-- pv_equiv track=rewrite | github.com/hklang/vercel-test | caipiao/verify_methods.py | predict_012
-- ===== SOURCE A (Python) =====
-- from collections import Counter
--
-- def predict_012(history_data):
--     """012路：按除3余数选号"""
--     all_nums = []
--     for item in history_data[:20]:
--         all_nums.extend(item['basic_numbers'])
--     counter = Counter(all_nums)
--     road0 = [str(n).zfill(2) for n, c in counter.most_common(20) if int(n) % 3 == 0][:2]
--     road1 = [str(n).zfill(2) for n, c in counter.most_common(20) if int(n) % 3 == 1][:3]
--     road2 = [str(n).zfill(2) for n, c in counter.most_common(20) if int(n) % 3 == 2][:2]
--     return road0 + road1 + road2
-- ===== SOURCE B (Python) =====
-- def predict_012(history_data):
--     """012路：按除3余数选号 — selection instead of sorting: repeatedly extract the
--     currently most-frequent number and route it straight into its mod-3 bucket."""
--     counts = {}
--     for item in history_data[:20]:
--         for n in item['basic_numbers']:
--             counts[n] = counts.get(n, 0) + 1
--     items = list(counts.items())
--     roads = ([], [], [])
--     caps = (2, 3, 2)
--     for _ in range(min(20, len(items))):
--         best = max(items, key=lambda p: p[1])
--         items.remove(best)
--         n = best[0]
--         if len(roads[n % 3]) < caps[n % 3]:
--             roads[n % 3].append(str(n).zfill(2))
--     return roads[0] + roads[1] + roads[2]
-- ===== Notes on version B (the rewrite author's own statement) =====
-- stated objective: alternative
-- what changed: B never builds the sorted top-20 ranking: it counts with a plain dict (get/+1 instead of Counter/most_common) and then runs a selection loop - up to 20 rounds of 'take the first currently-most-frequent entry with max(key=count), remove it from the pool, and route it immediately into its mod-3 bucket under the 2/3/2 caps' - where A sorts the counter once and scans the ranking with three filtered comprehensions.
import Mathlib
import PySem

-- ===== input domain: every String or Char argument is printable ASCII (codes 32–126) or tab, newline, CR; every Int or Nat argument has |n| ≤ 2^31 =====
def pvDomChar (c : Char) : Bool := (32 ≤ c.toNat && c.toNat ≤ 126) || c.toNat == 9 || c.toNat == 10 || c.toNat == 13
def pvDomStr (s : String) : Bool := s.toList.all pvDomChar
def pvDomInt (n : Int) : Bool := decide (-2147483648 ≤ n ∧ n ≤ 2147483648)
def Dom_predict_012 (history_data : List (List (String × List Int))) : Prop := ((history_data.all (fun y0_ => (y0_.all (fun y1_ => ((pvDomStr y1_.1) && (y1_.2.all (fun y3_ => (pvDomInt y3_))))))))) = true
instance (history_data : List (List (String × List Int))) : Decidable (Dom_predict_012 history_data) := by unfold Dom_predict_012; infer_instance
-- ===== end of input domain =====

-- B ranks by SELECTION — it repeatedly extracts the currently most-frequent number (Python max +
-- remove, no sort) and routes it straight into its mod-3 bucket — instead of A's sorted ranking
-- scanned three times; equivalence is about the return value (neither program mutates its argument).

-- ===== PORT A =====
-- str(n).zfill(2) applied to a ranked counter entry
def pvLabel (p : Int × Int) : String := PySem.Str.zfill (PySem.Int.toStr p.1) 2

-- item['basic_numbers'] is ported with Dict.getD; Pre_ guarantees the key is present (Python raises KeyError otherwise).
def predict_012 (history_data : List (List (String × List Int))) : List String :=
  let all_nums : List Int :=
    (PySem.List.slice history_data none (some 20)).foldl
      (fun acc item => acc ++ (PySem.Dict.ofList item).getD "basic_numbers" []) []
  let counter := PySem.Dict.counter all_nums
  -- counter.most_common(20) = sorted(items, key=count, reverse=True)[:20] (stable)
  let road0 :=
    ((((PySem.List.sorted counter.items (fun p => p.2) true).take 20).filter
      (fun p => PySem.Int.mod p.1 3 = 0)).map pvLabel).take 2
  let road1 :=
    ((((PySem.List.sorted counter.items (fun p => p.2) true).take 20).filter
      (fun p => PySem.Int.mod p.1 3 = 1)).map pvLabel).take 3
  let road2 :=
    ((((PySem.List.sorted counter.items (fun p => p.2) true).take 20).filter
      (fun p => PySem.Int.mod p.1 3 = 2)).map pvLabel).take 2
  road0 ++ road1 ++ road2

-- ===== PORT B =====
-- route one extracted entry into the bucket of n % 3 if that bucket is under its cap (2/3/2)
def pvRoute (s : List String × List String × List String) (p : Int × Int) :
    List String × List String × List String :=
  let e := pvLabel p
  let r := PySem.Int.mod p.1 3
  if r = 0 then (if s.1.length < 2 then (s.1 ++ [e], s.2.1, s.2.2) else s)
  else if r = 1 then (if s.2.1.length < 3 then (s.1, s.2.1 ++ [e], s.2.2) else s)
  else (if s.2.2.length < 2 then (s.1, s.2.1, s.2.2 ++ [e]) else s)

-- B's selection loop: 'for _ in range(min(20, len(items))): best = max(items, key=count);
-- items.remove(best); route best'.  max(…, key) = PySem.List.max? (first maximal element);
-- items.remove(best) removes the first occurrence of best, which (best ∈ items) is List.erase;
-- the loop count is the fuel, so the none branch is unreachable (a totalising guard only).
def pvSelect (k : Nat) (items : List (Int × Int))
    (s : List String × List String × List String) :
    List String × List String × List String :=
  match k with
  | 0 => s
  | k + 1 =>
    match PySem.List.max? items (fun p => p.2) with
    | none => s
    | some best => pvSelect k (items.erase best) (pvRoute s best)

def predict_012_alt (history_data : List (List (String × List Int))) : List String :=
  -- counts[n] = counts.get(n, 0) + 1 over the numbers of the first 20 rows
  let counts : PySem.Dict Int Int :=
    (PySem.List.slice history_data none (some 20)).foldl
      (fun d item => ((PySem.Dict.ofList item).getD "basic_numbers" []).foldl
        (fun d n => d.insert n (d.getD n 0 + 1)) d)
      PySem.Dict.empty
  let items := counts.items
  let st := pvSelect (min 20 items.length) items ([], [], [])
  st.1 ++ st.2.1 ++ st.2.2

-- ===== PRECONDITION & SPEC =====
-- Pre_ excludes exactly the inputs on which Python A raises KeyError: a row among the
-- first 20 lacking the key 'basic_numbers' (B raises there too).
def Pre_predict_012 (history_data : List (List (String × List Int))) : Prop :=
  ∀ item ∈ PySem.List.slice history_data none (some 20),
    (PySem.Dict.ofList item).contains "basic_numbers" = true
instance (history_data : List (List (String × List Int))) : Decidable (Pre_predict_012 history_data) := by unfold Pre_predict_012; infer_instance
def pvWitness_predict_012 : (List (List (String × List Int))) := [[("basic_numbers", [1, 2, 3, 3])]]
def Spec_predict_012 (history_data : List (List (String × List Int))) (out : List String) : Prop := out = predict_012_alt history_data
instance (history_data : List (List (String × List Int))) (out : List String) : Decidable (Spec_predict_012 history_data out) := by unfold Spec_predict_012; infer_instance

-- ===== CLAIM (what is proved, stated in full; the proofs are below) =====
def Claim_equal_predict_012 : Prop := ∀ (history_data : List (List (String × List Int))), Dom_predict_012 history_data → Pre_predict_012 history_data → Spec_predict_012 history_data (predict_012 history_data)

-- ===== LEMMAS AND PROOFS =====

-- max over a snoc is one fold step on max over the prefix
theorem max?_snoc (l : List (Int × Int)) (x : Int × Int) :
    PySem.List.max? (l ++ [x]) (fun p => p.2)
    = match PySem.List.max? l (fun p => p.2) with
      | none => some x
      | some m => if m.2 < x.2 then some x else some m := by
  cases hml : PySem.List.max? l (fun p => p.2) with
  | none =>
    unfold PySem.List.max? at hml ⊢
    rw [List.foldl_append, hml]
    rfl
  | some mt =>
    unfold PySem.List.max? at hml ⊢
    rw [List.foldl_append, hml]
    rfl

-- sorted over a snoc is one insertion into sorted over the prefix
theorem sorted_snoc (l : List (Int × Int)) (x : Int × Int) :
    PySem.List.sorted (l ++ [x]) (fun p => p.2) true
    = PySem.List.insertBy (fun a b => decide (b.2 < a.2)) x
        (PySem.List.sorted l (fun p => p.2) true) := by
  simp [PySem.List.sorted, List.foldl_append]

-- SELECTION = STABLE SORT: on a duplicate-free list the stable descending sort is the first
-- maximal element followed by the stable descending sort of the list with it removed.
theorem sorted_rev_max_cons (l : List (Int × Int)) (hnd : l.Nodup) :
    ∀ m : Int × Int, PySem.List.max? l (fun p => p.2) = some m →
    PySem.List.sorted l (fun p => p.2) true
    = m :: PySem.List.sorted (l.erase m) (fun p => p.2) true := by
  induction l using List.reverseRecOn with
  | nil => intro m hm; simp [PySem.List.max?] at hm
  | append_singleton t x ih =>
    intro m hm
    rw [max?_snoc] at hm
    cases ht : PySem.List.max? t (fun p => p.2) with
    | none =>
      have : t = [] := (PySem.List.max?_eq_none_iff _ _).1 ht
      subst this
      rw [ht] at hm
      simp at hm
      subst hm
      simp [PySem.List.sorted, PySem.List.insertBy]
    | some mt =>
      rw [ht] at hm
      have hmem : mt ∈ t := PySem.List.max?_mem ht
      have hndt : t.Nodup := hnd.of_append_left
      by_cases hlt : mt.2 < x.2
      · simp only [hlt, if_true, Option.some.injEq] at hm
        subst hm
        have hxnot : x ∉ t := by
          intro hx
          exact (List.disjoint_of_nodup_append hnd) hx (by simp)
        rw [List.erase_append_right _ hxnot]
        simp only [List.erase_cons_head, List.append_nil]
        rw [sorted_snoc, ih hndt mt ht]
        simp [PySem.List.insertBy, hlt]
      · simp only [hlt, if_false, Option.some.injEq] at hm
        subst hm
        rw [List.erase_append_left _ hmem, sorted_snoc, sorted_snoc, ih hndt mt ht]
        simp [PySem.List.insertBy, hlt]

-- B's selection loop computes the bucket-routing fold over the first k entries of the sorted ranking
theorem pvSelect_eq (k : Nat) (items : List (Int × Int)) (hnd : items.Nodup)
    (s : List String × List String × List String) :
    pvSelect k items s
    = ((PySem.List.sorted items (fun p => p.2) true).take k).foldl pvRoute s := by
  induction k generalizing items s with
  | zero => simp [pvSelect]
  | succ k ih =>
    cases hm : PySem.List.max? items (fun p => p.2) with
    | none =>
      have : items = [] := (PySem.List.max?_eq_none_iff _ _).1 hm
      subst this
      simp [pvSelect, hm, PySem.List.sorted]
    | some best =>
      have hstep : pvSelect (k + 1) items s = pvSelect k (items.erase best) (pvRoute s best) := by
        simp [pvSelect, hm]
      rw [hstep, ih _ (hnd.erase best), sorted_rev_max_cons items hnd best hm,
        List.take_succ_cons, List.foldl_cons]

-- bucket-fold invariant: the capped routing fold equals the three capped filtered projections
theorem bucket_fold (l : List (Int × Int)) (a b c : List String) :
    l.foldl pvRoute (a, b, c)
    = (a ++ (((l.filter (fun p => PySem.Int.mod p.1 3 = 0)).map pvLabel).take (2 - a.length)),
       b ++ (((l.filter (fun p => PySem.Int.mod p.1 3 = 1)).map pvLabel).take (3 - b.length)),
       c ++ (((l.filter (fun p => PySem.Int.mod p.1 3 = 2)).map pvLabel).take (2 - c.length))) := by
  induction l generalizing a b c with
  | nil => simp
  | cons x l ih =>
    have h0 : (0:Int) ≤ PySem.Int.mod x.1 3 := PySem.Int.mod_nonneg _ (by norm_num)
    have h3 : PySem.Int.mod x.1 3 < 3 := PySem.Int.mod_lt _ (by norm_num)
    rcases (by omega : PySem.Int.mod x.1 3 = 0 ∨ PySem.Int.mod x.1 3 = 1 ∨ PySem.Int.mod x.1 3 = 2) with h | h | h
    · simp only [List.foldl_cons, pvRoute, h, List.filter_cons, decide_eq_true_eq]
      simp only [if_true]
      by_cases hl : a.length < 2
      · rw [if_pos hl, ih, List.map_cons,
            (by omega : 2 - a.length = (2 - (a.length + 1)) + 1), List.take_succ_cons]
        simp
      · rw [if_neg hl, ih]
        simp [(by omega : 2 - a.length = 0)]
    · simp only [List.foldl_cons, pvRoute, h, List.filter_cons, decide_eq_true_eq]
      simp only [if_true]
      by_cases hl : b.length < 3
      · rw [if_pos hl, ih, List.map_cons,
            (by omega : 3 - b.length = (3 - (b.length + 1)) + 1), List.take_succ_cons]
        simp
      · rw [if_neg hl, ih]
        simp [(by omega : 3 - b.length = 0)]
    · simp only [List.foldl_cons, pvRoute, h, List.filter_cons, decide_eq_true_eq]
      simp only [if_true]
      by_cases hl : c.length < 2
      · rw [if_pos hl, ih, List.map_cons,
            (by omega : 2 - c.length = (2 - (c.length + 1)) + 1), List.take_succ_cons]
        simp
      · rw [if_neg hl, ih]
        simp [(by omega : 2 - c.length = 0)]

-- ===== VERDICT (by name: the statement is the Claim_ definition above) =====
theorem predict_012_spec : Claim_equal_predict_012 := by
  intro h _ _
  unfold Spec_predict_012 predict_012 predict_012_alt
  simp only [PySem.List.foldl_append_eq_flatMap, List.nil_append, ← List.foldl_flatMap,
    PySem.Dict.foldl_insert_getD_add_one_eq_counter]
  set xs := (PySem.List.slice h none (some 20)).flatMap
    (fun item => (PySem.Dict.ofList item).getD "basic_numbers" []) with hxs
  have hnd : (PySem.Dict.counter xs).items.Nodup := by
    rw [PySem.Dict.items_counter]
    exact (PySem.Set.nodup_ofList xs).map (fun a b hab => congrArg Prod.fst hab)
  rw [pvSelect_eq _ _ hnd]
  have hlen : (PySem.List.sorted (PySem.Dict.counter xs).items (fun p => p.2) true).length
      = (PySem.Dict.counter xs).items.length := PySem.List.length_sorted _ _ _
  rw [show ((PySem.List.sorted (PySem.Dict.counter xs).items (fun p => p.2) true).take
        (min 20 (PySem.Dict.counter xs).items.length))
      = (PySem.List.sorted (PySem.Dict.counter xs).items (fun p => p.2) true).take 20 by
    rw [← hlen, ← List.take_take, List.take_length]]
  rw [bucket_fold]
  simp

________________________________________

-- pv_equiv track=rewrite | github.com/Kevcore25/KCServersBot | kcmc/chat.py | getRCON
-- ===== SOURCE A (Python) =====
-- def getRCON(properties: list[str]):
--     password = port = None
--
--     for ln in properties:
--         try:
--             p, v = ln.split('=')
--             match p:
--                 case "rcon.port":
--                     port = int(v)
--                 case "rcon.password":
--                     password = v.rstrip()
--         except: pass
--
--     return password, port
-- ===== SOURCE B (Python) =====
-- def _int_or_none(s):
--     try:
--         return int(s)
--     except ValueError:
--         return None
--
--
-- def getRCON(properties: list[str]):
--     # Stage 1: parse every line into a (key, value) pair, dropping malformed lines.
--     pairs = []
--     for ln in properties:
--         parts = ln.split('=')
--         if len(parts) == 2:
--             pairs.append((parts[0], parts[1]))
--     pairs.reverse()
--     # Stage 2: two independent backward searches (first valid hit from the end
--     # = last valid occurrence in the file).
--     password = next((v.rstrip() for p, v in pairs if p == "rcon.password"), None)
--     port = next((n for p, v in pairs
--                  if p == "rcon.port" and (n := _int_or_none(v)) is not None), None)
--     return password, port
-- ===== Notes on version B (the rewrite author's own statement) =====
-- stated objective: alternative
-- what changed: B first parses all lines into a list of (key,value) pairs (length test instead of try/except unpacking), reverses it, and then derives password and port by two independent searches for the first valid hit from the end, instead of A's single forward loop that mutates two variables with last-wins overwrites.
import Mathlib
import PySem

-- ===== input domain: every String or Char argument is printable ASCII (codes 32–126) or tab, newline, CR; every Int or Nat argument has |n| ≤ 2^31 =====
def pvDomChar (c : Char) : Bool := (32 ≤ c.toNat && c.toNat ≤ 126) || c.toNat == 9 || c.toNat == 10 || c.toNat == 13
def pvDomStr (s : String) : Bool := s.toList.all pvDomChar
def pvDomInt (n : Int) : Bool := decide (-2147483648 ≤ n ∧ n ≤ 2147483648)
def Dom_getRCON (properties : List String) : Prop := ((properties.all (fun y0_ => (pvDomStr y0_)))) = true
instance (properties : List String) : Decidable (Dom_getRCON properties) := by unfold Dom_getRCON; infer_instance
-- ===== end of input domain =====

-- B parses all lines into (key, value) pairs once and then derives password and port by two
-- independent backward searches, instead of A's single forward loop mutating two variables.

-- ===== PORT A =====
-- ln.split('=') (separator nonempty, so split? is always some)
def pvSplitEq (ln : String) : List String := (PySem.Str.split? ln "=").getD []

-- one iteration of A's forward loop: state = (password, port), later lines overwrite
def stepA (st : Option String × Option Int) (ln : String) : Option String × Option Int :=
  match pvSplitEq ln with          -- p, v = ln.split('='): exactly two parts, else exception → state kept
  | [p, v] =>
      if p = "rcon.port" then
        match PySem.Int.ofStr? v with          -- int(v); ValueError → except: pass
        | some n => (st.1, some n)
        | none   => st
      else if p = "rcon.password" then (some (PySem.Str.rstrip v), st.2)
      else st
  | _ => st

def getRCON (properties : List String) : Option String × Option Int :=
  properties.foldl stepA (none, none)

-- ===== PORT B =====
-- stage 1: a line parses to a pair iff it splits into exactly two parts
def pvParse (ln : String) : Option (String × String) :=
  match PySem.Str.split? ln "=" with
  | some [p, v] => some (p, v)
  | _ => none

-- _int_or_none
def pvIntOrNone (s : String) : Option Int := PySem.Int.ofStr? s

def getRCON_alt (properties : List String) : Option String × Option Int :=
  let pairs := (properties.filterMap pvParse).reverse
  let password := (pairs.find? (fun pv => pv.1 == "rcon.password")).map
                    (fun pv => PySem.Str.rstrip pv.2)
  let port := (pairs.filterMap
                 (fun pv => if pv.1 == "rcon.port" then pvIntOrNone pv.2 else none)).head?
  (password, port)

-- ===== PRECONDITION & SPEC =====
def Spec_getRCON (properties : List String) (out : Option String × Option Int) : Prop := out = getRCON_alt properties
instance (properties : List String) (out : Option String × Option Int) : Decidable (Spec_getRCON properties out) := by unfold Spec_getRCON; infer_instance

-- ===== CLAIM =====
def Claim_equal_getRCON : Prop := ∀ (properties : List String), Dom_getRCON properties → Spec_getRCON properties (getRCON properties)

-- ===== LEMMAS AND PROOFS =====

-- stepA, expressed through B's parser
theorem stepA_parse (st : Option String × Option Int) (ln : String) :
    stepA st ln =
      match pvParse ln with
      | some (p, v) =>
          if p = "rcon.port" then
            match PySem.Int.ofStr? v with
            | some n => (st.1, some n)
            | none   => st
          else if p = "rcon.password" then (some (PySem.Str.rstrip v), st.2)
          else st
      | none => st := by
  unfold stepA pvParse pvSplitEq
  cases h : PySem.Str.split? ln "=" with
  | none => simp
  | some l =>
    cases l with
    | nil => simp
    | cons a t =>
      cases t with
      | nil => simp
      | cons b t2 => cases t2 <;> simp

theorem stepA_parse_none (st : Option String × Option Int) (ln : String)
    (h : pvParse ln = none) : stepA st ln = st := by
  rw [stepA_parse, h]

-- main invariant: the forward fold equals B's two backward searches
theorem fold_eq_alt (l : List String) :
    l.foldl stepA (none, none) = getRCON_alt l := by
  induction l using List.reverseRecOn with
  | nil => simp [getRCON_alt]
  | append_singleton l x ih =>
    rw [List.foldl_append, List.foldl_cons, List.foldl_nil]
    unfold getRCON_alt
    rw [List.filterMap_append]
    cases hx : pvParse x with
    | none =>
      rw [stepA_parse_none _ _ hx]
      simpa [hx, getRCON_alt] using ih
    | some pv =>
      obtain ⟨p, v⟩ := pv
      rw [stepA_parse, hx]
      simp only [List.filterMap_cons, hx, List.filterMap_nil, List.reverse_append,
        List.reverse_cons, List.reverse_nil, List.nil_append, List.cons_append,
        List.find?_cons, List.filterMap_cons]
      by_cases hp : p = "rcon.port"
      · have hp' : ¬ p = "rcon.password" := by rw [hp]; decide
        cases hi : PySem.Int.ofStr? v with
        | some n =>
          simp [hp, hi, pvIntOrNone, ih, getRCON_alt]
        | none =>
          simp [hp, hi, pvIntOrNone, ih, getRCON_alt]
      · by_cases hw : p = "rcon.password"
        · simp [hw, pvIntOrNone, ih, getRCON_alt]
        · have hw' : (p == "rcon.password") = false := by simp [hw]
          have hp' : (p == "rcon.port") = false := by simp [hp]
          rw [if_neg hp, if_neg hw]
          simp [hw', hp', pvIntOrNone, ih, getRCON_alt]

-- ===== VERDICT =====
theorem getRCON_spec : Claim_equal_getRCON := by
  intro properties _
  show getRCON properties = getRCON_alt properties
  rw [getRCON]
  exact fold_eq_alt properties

________________________________________

Every line from the line containing "(fun p => PySem.Int.mod p.1 3 = 1)).map pvLabel).take 3" through the line containing "road0 ++ road1 ++ road2" in the records above must be retyped exactly. Leave out the rest.

## Task answer
      (fun p => PySem.Int.mod p.1 3 = 1)).map pvLabel).take 3
  let road2 :=
    ((((PySem.List.sorted counter.items (fun p => p.2) true).take 20).filter
      (fun p => PySem.Int.mod p.1 3 = 2)).map pvLabel).take 2
  road0 ++ road1 ++ road2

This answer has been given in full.